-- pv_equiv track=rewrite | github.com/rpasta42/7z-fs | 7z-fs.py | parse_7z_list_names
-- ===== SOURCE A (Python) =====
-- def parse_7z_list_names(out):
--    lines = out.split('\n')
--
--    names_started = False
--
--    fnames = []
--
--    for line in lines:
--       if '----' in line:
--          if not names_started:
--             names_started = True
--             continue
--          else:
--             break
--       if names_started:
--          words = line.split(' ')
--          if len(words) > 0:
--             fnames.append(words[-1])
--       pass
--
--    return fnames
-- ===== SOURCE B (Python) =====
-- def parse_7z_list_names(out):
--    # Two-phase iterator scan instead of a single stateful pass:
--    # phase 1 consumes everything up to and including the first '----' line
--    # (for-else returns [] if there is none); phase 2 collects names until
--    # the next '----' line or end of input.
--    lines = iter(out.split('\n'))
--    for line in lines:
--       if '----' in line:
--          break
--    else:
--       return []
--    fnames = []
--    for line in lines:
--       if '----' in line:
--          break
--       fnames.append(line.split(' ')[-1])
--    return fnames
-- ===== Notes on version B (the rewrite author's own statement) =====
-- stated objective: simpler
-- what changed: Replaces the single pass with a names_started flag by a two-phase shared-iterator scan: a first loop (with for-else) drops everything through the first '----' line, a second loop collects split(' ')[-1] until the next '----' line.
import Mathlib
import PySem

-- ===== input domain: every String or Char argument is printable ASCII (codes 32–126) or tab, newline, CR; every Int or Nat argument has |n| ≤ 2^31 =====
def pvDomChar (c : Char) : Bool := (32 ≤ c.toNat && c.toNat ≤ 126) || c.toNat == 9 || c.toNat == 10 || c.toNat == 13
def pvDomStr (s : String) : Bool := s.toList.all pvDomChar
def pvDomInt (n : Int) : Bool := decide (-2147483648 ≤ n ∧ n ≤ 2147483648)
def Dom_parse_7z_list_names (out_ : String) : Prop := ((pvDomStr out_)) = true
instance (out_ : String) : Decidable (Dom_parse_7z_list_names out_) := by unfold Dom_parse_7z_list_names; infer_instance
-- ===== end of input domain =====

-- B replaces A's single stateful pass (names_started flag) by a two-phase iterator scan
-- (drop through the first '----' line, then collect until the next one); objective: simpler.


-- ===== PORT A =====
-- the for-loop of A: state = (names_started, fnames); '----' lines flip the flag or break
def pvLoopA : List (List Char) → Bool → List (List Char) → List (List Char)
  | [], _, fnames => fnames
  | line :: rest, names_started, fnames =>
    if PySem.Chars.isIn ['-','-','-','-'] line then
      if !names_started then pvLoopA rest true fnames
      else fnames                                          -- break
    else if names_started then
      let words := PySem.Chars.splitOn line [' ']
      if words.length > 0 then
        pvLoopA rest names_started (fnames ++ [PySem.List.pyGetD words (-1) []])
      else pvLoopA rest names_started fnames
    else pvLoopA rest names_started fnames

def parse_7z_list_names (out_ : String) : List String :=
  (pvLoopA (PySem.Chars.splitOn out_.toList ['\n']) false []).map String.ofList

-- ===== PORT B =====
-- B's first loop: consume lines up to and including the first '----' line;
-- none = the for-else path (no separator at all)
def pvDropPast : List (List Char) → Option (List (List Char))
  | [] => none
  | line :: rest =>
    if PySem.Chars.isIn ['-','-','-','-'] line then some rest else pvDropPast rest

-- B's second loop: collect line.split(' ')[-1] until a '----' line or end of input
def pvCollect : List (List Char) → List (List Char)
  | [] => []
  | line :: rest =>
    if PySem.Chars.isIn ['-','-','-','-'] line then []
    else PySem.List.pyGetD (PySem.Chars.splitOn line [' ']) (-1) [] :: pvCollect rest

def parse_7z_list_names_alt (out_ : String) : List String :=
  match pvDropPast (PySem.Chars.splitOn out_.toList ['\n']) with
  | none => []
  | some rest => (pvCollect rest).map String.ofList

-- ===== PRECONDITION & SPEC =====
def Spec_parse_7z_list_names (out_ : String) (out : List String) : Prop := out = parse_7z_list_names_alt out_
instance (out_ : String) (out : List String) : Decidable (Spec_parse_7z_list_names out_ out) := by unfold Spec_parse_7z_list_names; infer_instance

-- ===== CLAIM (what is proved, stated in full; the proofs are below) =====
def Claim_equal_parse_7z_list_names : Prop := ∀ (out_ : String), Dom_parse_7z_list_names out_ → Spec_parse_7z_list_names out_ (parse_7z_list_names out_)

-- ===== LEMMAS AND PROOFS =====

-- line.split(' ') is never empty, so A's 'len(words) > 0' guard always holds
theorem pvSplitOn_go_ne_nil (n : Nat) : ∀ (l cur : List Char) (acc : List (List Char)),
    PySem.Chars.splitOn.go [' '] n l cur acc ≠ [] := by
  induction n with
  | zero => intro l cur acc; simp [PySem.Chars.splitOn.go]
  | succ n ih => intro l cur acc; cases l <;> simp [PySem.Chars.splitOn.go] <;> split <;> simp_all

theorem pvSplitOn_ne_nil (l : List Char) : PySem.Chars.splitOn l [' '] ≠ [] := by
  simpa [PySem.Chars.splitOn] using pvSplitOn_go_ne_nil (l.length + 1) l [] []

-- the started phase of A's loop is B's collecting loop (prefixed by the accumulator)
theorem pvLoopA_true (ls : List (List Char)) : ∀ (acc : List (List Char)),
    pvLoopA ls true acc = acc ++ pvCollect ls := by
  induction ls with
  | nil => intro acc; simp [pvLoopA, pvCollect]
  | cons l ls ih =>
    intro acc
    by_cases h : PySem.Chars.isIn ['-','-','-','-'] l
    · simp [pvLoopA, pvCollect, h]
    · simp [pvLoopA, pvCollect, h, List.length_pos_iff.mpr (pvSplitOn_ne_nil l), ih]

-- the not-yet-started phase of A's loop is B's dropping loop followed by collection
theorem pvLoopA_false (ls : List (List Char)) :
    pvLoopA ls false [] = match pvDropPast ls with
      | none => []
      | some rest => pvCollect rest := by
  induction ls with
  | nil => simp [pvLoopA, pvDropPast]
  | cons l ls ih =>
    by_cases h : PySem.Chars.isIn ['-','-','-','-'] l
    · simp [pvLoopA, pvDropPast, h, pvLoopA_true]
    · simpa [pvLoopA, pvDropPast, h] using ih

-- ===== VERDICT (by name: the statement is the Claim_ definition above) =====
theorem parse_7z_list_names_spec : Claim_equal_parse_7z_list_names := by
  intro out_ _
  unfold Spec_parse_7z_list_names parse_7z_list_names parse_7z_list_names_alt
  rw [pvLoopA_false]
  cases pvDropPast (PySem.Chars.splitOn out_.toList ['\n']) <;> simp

--------------------------------

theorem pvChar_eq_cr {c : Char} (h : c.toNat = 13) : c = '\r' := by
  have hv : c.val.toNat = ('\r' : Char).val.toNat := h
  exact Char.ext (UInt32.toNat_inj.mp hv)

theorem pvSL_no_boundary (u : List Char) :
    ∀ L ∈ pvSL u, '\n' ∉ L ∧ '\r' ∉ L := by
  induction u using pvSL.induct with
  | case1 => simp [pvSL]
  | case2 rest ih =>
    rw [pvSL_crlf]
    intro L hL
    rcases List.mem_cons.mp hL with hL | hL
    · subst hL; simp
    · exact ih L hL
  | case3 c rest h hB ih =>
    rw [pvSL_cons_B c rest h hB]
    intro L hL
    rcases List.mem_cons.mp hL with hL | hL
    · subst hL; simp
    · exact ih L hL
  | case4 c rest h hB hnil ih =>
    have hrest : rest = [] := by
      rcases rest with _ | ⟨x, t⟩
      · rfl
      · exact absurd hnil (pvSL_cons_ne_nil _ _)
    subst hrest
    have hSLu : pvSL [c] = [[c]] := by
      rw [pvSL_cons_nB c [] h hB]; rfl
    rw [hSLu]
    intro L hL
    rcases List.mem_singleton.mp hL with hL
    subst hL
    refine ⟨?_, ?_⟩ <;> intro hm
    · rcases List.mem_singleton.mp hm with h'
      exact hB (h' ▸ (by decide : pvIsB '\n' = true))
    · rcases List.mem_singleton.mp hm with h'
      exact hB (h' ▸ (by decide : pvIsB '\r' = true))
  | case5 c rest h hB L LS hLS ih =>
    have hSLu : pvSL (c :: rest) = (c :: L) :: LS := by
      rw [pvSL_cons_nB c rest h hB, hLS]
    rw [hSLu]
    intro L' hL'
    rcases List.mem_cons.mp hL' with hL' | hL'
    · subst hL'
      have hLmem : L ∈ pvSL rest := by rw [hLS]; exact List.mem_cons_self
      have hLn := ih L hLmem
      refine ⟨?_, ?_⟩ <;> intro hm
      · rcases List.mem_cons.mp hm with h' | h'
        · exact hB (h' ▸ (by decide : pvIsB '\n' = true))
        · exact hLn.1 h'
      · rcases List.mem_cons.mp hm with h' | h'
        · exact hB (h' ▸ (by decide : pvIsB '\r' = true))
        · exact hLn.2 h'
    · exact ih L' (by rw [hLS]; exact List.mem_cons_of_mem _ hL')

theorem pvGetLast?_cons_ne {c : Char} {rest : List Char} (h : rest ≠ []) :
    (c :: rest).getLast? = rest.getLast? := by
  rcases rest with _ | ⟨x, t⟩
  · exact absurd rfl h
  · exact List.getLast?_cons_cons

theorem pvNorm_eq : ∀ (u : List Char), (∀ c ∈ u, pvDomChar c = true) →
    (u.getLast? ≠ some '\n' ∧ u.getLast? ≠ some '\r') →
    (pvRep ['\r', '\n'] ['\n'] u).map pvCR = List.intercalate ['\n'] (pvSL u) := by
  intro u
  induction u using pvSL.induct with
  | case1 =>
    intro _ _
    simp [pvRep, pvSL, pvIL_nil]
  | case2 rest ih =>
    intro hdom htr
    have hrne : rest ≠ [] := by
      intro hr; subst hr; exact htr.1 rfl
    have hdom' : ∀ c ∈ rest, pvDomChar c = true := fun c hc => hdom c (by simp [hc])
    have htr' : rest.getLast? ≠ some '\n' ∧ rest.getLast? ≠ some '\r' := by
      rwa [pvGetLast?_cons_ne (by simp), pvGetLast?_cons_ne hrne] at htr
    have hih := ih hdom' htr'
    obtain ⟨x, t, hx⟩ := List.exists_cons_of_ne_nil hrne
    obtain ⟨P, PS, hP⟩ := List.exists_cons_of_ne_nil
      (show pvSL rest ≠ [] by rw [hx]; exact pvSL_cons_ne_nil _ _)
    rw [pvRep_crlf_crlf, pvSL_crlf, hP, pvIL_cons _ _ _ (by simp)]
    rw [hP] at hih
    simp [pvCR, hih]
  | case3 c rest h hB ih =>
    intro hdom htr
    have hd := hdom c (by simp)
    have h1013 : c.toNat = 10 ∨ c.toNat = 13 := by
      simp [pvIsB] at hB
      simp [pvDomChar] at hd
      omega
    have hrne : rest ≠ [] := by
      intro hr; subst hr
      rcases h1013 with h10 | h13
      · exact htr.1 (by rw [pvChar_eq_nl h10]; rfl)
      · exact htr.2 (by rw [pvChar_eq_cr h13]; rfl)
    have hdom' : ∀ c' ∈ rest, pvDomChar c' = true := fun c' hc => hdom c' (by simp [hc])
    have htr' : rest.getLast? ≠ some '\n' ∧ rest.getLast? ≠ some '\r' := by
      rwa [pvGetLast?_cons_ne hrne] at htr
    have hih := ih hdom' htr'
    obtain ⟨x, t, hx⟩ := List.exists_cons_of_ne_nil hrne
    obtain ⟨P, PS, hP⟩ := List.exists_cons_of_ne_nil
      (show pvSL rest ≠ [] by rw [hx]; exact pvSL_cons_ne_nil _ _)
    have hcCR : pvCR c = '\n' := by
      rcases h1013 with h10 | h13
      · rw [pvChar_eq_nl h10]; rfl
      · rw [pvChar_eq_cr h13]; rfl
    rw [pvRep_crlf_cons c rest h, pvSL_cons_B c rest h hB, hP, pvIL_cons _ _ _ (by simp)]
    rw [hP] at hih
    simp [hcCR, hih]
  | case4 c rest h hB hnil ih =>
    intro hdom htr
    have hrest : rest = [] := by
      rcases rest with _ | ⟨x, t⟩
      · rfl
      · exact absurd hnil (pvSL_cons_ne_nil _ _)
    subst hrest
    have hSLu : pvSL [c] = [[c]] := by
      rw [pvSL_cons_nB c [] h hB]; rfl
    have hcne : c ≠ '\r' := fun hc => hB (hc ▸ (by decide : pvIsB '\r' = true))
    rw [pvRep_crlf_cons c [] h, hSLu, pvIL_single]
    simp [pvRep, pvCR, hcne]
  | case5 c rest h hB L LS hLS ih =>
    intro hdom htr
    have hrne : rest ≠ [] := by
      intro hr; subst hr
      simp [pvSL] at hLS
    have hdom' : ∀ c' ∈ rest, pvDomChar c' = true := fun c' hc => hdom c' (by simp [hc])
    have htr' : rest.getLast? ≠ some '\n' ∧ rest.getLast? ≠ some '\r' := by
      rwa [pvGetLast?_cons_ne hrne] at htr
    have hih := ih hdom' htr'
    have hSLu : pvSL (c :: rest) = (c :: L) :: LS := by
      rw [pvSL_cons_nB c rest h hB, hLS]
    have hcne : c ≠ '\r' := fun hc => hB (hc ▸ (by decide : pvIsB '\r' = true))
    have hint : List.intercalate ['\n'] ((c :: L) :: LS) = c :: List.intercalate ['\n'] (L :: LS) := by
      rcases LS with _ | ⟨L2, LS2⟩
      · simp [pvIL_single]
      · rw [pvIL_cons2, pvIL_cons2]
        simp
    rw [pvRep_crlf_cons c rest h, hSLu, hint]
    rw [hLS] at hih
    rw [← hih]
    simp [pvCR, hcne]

--------------------------------

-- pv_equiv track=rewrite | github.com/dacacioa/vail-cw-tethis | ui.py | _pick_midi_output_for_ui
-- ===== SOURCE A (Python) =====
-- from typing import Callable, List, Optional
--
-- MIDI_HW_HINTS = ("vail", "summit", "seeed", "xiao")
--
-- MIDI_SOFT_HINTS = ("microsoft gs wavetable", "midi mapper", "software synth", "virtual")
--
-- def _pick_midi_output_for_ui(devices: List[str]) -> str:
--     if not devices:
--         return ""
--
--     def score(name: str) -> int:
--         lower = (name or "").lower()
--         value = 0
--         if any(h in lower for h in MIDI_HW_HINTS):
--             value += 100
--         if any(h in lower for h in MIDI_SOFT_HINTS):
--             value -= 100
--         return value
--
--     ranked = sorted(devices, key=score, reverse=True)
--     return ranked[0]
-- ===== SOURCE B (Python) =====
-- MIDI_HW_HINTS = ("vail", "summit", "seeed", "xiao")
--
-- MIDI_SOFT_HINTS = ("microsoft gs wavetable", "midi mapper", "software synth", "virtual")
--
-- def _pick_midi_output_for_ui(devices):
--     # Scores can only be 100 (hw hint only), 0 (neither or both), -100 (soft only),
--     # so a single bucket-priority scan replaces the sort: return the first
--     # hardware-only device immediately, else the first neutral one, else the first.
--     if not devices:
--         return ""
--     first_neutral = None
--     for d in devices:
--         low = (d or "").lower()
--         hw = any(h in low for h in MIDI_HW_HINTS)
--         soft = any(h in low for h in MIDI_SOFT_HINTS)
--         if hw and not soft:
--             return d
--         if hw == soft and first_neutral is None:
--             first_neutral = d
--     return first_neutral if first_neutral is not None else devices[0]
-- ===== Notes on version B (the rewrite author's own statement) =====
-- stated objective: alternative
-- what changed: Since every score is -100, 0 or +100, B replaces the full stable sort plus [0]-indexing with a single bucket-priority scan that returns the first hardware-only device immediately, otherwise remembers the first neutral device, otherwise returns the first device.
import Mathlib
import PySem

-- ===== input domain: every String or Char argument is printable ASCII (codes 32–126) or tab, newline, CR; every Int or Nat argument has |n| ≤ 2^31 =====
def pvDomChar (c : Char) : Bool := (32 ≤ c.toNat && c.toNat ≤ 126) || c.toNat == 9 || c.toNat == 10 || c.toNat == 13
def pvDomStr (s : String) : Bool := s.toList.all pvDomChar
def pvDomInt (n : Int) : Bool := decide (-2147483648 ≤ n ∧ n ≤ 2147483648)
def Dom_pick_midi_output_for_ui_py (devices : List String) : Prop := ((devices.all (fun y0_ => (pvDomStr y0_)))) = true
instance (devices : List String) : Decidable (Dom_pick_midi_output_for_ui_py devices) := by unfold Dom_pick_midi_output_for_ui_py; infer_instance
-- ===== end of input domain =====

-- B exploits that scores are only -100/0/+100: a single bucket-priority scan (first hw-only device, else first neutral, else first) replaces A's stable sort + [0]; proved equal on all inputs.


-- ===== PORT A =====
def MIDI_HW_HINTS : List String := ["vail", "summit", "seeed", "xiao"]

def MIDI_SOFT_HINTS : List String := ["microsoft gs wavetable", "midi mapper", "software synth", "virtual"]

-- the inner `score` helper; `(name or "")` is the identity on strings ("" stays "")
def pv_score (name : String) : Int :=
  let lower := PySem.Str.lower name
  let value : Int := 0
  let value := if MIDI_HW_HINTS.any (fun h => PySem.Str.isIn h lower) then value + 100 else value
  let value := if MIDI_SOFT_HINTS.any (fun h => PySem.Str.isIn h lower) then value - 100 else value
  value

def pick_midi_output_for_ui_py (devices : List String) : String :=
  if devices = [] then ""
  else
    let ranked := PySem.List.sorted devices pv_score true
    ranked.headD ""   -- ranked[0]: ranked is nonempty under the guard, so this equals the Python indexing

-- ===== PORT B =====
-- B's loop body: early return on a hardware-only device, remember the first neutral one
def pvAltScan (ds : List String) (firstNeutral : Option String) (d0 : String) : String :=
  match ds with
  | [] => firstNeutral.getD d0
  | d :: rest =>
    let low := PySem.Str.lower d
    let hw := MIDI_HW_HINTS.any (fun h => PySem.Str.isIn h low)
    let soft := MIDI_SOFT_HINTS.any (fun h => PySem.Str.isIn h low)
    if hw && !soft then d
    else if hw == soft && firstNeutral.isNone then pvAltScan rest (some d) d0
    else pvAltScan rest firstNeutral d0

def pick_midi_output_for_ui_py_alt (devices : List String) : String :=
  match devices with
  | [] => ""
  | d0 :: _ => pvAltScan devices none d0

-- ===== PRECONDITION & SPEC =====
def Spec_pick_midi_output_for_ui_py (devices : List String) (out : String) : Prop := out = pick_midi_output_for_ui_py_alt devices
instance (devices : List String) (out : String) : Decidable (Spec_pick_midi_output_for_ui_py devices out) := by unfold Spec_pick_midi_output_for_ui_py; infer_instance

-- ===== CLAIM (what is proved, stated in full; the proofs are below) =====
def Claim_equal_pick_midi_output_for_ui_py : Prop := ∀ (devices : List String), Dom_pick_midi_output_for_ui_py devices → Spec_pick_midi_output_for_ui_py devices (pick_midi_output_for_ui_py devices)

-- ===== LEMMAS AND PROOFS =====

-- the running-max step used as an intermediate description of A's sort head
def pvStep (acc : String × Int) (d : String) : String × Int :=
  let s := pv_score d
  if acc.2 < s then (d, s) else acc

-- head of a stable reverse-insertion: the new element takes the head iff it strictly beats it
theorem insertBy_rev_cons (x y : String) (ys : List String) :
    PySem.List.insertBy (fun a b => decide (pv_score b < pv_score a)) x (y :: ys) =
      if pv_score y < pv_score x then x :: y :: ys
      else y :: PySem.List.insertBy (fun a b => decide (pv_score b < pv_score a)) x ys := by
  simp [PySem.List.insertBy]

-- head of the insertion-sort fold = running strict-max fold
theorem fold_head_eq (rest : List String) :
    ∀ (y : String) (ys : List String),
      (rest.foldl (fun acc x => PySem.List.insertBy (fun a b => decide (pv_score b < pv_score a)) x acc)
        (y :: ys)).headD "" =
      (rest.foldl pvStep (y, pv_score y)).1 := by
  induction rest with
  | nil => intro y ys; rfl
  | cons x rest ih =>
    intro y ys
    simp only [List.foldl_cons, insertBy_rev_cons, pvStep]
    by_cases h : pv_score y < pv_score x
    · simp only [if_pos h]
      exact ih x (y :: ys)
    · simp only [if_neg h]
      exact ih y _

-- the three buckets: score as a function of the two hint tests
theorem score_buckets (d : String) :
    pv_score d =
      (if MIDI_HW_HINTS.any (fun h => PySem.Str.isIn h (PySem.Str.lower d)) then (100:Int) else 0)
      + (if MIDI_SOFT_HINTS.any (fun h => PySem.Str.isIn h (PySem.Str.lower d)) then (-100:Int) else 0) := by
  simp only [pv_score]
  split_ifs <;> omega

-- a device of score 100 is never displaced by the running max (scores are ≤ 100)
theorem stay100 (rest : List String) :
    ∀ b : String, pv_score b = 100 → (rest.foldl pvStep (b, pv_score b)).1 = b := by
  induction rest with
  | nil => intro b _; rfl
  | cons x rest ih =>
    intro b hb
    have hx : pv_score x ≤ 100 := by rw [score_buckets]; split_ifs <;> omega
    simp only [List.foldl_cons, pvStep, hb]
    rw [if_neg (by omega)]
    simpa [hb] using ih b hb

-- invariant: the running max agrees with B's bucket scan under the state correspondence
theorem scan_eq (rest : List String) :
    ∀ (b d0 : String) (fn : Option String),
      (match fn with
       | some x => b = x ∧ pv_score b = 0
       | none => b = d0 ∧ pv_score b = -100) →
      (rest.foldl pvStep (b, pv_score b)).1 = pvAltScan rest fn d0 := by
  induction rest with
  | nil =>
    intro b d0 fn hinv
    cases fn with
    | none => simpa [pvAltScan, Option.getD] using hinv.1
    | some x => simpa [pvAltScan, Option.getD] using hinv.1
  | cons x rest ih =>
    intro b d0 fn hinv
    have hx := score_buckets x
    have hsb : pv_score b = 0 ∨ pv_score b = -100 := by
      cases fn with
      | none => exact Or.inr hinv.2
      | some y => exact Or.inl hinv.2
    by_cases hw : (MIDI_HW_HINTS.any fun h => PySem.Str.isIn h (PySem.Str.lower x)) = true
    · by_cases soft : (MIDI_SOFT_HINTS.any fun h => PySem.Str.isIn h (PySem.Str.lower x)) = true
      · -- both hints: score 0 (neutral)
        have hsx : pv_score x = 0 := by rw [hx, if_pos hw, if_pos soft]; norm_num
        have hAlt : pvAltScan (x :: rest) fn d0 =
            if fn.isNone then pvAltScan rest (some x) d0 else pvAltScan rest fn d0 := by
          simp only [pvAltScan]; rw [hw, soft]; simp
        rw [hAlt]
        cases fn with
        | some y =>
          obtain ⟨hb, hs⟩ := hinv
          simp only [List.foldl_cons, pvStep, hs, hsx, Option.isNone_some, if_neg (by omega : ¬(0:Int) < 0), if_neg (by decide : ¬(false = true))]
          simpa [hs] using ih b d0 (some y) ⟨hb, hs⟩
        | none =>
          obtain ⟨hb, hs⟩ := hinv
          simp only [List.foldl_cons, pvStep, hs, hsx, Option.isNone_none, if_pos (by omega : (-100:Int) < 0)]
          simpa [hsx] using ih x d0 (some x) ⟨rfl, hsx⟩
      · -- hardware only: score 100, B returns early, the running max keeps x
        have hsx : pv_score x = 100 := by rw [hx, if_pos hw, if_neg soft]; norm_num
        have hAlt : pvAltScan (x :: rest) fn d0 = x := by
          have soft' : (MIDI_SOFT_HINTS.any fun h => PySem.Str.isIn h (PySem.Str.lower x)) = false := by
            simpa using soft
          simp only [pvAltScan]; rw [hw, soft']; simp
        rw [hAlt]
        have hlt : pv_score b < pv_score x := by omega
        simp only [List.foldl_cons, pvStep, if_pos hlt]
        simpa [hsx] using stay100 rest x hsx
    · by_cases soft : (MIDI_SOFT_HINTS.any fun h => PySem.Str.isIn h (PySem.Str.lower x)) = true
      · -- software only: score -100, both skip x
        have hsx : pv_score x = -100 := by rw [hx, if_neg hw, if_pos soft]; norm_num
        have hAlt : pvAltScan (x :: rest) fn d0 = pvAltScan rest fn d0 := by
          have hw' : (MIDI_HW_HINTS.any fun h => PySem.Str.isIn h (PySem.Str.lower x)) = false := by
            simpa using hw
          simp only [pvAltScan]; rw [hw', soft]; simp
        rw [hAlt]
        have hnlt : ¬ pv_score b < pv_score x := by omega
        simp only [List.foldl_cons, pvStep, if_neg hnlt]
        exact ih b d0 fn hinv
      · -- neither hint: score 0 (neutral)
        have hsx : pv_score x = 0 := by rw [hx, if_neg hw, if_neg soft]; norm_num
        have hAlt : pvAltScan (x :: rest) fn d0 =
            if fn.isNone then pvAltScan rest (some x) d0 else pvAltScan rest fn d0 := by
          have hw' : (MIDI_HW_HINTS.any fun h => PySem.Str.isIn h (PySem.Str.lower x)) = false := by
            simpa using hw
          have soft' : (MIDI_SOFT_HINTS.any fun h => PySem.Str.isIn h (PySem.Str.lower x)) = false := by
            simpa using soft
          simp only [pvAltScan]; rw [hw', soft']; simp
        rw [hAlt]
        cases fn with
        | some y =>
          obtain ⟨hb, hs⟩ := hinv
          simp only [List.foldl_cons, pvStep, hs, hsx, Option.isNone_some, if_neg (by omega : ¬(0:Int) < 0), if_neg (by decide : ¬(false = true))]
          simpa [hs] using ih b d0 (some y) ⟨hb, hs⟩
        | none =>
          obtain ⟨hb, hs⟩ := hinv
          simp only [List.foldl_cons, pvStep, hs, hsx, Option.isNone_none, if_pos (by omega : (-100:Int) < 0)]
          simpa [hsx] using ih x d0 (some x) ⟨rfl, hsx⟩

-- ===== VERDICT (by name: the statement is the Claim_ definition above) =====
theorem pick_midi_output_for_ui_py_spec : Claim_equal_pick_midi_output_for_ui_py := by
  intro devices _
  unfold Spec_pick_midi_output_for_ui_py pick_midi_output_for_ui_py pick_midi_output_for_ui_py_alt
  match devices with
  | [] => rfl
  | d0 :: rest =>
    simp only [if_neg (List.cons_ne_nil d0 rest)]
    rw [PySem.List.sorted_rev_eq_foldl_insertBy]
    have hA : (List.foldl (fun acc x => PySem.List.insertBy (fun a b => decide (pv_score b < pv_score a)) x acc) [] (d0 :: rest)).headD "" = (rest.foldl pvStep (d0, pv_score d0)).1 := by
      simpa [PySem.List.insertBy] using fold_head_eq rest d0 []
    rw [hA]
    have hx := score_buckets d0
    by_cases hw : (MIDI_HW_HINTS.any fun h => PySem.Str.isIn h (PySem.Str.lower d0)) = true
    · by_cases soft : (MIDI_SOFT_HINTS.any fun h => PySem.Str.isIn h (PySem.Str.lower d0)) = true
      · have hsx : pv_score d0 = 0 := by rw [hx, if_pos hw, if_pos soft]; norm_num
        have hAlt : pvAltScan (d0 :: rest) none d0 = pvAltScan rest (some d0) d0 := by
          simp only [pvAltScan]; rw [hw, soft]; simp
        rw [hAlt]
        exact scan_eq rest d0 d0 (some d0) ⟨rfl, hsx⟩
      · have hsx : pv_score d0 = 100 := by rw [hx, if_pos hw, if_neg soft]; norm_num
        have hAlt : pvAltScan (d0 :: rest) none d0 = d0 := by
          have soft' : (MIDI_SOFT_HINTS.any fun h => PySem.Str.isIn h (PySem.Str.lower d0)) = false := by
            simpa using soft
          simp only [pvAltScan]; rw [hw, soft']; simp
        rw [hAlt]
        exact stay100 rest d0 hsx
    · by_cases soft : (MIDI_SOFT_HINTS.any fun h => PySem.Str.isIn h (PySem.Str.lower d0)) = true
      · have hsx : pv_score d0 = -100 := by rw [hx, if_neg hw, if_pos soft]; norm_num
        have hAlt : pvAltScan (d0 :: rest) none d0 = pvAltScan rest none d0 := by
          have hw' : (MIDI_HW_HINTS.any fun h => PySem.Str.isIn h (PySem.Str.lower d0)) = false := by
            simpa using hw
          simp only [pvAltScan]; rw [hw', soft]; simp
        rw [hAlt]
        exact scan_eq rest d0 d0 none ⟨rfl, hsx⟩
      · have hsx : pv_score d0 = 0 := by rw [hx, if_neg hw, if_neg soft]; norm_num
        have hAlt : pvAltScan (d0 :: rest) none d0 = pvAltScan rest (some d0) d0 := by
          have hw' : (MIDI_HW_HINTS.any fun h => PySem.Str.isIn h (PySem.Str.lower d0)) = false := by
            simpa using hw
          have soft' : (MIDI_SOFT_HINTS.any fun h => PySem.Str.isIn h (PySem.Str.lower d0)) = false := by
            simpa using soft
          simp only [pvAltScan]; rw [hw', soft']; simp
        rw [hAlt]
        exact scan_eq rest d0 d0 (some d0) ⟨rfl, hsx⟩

--------------------------------

▸ **Directions for this task**: Where in the listing does the string "hLmem" appear? Copy every line that has it.

▸ **Answer to the problem**:
      have hLmem : L ∈ pvSL rest := by rw [hLS]; exact List.mem_cons_self
      have hLn := ih L hLmem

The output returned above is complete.